(DATA FOR REVIEW begins)
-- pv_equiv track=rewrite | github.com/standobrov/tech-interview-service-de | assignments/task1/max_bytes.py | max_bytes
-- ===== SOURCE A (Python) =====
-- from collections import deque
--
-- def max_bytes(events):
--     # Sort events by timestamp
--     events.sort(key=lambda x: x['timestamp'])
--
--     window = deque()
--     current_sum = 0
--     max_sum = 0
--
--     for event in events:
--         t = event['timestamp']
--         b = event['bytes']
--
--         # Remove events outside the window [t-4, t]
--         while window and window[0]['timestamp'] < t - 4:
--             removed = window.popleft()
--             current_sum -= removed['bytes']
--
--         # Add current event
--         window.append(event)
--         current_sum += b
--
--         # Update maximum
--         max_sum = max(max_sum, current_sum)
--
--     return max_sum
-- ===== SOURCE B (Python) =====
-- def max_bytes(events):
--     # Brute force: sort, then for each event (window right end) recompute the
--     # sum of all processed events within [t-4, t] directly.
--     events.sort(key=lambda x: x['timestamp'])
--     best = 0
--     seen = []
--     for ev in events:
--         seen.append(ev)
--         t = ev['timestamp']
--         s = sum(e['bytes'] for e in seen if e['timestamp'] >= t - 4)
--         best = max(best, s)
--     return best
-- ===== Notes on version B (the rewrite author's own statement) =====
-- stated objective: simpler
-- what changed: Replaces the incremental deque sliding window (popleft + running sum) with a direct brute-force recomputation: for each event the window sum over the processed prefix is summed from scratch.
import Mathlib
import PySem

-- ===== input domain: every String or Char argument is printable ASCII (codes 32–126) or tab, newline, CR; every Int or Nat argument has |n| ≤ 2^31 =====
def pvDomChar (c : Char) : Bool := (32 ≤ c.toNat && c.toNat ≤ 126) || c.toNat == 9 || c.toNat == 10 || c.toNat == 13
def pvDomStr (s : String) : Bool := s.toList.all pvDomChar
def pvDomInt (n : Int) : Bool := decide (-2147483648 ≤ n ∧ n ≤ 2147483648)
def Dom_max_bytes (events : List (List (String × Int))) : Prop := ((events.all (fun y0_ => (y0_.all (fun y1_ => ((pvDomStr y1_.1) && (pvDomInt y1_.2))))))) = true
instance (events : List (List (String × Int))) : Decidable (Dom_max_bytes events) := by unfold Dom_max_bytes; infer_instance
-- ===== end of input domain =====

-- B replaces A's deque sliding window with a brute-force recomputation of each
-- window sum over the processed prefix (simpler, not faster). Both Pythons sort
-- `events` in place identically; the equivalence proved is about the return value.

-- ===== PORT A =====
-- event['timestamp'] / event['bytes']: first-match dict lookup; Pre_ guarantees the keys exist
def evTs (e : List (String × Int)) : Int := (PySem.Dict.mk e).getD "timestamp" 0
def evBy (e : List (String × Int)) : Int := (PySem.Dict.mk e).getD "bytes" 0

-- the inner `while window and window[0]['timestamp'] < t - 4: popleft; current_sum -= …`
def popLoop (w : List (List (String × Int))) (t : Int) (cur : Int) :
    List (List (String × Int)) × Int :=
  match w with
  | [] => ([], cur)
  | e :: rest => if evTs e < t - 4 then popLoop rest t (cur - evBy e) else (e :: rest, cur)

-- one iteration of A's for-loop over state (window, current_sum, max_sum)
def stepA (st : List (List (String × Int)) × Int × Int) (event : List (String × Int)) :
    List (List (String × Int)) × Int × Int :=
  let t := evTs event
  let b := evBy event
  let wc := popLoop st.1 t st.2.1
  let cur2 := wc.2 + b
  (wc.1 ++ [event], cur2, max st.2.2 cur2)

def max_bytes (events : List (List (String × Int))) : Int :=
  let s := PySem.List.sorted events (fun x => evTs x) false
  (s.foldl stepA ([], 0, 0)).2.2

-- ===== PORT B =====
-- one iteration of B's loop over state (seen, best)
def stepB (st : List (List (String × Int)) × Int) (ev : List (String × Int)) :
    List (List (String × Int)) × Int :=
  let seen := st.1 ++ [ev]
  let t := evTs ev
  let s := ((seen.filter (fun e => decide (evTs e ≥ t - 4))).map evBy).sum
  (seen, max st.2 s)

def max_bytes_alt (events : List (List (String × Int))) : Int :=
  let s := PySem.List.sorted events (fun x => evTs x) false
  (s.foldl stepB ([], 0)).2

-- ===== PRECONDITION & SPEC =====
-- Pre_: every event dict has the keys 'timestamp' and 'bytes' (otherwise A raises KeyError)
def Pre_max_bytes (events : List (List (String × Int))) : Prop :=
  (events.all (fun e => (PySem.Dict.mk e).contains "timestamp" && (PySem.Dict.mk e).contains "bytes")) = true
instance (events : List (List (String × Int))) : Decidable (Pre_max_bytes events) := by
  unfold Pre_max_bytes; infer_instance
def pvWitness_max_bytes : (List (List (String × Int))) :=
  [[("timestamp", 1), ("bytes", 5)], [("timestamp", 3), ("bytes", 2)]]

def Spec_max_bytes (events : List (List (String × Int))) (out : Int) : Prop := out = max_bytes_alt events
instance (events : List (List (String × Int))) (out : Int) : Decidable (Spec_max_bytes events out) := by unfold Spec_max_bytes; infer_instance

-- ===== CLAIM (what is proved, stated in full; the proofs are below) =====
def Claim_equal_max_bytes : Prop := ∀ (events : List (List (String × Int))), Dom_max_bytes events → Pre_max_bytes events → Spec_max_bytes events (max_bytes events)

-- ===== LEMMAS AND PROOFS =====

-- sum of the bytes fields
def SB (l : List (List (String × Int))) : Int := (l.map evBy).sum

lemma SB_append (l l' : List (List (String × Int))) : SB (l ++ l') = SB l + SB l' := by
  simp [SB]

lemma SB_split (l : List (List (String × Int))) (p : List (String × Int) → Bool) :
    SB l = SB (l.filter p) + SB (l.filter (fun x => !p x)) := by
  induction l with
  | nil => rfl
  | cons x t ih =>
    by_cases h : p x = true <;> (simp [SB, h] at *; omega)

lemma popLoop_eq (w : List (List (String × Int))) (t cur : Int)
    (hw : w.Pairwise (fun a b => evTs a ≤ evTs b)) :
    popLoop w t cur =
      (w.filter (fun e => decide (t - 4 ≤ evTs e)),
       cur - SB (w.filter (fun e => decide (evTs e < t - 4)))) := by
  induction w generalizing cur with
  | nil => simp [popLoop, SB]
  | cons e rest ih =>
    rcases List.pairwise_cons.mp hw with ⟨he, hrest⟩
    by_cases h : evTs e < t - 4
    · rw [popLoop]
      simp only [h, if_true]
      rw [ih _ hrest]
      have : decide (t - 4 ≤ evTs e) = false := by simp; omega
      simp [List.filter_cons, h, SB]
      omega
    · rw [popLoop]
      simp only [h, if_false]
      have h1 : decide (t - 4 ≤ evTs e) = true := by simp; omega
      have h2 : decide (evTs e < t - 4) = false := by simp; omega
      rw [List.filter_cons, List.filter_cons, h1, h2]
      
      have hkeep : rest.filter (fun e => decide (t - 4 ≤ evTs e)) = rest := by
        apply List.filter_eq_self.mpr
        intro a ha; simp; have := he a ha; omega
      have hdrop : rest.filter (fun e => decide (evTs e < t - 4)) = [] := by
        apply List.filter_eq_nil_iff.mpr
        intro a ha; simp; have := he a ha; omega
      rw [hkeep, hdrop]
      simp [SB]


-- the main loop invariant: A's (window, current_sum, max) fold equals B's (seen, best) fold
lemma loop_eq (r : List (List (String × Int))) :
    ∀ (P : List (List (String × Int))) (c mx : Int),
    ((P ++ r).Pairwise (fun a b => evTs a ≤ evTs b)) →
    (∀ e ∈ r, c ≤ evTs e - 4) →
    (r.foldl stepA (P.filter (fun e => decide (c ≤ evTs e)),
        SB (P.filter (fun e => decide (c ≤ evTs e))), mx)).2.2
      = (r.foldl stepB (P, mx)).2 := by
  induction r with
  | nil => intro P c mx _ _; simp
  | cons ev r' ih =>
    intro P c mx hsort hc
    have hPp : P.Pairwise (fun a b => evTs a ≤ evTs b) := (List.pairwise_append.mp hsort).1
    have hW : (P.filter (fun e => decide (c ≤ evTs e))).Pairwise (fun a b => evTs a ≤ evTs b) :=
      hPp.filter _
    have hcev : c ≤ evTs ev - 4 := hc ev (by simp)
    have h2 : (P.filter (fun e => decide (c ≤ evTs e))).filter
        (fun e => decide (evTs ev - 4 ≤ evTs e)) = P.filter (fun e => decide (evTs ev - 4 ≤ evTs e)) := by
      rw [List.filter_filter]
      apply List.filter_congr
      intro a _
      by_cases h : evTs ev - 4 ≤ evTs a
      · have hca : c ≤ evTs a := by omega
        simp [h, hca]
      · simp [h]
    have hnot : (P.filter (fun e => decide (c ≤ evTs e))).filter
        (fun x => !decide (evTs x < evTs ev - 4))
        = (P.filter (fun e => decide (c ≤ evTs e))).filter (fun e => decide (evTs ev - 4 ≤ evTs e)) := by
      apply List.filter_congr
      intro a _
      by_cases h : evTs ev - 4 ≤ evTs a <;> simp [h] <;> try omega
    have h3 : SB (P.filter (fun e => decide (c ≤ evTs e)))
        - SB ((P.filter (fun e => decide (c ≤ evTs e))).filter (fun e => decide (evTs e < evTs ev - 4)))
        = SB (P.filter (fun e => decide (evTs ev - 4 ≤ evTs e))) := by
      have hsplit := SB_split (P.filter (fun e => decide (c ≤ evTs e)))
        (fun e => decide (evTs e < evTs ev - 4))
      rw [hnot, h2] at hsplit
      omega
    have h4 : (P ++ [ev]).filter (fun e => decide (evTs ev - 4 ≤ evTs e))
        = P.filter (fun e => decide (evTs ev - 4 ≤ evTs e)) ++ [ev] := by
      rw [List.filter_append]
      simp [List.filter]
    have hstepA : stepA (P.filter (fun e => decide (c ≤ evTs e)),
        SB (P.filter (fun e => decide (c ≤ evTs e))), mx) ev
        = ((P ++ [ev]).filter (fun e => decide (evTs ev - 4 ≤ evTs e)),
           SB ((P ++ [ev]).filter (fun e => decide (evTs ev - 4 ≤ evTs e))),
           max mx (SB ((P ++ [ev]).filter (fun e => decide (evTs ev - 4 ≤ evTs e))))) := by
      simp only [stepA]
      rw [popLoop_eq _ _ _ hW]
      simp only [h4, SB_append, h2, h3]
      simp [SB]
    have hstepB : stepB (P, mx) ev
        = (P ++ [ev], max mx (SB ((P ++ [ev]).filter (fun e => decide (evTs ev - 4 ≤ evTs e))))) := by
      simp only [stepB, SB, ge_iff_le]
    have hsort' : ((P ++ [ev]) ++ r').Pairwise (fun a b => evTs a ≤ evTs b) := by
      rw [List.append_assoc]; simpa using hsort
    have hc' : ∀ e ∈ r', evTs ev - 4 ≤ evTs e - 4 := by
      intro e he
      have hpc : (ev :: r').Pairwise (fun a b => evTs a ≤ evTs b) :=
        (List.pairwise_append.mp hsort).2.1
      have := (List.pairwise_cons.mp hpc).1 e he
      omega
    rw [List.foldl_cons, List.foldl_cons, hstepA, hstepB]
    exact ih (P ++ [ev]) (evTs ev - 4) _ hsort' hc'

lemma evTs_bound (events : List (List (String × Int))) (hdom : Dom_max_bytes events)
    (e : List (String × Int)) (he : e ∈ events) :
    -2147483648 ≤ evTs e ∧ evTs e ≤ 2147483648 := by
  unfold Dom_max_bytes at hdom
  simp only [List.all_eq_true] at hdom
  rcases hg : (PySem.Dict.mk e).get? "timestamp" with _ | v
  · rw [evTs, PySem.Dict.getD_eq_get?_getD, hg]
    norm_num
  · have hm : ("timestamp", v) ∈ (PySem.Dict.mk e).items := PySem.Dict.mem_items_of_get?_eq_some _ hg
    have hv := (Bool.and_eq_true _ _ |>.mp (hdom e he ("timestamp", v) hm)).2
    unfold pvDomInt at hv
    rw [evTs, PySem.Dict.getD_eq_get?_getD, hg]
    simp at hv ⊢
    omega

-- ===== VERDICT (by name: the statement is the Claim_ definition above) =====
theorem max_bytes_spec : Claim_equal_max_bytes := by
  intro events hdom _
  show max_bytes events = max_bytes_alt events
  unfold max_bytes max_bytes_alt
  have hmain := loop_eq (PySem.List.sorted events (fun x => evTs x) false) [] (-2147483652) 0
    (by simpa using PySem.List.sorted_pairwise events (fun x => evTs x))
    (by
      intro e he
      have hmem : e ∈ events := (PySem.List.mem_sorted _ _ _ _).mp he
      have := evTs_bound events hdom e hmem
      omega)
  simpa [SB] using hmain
(DATA FOR REVIEW ends)
■ YOUR GOAL
All lines above holding the word "what" make up the answer; copy each one.

■ ANSWER BOX
-- what changed: Replaces the incremental deque sliding window (popleft + running sum) with a direct brute-force recomputation: for each event the window sum over the processed prefix is summed from scratch.
-- ===== CLAIM (what is proved, stated in full; the proofs are below) =====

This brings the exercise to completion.